Dataset records

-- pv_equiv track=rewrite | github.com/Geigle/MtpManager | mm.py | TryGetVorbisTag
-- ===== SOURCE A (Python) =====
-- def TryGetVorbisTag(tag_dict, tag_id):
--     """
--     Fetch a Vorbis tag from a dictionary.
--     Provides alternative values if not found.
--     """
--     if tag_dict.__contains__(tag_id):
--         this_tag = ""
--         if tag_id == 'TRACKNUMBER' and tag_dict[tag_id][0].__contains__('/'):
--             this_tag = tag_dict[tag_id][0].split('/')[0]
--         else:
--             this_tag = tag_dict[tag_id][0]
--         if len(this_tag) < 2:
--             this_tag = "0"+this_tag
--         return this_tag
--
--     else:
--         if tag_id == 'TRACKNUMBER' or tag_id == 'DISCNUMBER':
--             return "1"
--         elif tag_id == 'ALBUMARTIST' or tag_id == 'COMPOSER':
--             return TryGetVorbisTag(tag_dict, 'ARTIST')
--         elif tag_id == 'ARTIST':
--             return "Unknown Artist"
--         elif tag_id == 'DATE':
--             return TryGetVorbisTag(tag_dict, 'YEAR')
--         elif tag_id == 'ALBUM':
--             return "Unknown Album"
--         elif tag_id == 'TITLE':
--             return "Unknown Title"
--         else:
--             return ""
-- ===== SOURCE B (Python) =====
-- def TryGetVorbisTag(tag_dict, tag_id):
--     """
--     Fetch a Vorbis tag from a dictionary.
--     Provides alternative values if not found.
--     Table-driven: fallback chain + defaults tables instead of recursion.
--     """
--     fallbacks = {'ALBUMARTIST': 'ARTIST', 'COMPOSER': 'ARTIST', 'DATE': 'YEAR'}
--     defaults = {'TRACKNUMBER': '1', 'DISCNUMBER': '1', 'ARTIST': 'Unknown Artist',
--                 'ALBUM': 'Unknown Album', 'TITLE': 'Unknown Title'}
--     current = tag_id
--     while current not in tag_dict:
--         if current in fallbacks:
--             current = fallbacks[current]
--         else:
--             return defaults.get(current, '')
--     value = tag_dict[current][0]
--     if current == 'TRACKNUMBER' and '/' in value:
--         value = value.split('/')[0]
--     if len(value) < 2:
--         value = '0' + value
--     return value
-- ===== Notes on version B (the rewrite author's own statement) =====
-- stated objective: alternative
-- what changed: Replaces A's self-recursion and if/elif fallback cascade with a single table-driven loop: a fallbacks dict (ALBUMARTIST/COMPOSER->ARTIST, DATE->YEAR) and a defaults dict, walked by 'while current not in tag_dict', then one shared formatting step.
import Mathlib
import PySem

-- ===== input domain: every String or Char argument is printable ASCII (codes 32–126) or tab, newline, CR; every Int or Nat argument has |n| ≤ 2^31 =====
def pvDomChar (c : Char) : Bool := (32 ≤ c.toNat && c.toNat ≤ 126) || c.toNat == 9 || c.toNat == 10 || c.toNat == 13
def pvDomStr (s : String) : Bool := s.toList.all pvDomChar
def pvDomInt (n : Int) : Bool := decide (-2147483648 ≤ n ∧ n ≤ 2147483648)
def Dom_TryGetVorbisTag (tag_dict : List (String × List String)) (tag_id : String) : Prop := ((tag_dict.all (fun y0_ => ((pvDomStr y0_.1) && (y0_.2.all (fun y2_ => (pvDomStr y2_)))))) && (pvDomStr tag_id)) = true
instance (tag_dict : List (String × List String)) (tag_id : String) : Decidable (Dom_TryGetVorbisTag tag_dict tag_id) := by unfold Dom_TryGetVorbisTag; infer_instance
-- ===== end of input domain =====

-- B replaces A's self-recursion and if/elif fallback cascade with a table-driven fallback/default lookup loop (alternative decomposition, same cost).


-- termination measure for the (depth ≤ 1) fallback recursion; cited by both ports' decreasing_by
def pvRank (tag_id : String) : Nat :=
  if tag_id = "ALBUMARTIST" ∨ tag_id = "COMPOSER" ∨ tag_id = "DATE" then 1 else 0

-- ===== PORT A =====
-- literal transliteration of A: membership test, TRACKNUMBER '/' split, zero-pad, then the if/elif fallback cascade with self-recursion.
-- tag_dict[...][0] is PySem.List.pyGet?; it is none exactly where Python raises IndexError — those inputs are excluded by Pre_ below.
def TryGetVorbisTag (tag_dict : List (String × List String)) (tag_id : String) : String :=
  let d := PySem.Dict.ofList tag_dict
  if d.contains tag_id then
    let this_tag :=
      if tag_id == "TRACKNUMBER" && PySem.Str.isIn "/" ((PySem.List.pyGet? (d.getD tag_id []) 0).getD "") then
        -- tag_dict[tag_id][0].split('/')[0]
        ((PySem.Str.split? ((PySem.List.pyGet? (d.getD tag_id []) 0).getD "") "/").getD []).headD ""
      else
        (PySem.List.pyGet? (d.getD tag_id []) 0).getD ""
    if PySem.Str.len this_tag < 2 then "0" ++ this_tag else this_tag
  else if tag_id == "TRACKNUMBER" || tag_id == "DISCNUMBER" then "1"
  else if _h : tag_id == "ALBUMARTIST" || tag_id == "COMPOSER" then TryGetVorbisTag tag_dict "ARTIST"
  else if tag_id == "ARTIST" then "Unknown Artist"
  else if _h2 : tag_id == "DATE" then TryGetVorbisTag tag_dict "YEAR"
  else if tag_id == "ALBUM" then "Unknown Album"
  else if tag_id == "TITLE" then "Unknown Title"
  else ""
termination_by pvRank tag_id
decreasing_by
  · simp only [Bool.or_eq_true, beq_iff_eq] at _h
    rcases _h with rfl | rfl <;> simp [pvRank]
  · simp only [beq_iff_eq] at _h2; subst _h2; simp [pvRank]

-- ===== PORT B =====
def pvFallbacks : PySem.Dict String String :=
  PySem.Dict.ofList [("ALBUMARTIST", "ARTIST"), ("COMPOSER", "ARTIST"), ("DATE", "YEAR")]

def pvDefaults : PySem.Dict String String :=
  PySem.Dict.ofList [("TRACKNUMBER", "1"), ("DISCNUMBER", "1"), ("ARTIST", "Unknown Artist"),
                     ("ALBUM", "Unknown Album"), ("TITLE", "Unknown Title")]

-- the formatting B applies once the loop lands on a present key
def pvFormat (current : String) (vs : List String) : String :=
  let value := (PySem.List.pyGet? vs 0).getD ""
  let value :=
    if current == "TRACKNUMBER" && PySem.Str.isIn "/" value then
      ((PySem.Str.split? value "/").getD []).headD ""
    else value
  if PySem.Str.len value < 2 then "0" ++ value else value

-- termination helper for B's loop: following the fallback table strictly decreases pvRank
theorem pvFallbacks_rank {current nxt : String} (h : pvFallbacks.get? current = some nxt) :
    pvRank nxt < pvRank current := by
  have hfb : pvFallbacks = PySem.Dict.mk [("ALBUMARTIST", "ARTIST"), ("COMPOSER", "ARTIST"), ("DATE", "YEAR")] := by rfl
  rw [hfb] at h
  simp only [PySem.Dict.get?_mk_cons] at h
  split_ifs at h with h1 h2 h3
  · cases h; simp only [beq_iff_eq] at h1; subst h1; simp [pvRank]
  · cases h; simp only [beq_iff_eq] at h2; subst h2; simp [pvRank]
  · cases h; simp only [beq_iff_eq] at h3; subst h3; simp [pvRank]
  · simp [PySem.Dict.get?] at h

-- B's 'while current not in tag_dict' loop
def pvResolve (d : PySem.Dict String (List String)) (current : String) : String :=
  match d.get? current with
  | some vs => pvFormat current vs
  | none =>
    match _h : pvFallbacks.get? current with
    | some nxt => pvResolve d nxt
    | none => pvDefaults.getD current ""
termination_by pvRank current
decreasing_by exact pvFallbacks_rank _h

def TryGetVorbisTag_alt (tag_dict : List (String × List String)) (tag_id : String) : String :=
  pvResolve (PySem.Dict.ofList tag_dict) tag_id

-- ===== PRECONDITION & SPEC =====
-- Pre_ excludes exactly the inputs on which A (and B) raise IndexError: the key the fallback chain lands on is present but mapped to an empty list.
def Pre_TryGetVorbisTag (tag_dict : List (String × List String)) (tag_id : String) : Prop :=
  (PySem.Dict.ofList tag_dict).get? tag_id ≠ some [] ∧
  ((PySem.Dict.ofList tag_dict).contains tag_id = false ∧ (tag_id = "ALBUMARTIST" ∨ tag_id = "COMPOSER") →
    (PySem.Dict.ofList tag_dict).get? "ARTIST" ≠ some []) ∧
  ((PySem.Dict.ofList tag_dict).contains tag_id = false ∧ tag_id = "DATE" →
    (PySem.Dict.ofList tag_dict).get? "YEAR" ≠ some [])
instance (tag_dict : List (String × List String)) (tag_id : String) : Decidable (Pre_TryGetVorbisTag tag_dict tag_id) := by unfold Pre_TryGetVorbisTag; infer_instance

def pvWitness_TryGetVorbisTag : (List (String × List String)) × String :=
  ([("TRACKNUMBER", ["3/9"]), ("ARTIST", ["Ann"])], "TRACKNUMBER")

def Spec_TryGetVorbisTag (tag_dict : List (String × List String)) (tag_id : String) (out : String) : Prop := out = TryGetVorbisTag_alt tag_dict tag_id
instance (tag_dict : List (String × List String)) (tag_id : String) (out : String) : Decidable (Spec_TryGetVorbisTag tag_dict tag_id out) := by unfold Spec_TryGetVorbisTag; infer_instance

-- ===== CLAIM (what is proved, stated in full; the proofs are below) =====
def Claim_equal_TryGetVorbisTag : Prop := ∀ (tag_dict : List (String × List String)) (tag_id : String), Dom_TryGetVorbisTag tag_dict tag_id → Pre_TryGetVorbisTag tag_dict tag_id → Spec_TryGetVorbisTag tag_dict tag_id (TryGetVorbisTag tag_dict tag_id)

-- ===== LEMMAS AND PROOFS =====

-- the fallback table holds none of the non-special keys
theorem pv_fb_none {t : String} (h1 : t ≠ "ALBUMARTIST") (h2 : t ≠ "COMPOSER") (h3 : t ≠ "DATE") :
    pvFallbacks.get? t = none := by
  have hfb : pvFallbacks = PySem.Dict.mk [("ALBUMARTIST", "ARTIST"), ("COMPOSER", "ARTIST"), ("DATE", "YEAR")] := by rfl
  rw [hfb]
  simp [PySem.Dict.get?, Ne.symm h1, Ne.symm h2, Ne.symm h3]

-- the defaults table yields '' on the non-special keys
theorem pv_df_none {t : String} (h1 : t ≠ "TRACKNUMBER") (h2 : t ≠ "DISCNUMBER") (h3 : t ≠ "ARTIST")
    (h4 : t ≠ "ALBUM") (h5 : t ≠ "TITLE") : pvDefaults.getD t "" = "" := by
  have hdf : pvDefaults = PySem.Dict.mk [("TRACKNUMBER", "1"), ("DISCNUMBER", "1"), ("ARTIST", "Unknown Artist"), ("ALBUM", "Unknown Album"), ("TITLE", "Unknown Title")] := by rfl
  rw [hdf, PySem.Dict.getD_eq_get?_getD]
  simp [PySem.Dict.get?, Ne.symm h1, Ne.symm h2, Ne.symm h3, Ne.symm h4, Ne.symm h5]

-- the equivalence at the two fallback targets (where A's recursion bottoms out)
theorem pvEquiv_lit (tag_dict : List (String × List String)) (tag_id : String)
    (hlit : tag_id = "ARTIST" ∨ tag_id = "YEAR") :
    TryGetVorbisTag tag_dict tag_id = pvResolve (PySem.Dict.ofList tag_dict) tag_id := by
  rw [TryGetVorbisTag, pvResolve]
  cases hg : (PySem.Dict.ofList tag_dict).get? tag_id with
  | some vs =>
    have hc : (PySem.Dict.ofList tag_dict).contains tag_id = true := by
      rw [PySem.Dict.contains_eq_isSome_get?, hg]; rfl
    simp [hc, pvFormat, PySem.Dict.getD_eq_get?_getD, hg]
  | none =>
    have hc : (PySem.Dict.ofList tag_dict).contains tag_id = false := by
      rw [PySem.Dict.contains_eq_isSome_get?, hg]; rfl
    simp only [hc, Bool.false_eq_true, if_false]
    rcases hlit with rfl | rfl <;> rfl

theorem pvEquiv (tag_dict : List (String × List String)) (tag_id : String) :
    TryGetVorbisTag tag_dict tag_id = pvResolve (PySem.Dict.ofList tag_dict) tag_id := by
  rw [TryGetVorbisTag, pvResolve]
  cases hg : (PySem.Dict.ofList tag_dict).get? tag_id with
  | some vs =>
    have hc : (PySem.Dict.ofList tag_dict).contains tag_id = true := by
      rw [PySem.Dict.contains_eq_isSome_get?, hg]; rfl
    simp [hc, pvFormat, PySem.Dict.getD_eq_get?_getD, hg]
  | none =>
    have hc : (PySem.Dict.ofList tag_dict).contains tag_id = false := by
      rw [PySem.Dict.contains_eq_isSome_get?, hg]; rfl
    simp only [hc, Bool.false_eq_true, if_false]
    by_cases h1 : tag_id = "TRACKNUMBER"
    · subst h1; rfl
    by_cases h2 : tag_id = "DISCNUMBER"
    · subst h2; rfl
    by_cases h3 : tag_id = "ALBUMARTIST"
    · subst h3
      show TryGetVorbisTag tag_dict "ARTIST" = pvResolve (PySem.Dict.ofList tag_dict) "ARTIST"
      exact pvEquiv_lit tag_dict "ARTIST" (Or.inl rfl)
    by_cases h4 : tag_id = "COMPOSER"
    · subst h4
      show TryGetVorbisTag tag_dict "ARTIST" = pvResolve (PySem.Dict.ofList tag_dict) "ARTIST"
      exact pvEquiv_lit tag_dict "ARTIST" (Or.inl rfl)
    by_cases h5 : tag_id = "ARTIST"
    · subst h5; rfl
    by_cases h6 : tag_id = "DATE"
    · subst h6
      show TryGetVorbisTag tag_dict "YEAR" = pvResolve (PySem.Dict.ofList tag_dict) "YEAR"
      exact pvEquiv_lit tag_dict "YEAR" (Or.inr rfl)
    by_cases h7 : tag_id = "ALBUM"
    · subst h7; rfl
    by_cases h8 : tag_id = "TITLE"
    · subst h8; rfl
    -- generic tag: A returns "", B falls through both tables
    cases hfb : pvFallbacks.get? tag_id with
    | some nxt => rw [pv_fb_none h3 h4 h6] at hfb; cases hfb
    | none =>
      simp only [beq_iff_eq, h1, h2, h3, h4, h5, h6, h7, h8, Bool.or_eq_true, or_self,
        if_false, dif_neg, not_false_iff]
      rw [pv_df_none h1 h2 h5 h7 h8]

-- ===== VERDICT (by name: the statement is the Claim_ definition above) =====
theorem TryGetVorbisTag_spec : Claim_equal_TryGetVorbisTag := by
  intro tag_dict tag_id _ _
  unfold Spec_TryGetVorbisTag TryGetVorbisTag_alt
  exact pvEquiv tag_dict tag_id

▶ Goal of the exercise: All that is wanted is the set of lines from the one with "rw [pv_df_none h1 h2 h5 h7 h8]" through the last line of the entries, both included, output exactly.

▶ Solution for this exercise:
      rw [pv_df_none h1 h2 h5 h7 h8]

-- ===== VERDICT (by name: the statement is the Claim_ definition above) =====
theorem TryGetVorbisTag_spec : Claim_equal_TryGetVorbisTag := by
  intro tag_dict tag_id _ _
  unfold Spec_TryGetVorbisTag TryGetVorbisTag_alt
  exact pvEquiv tag_dict tag_id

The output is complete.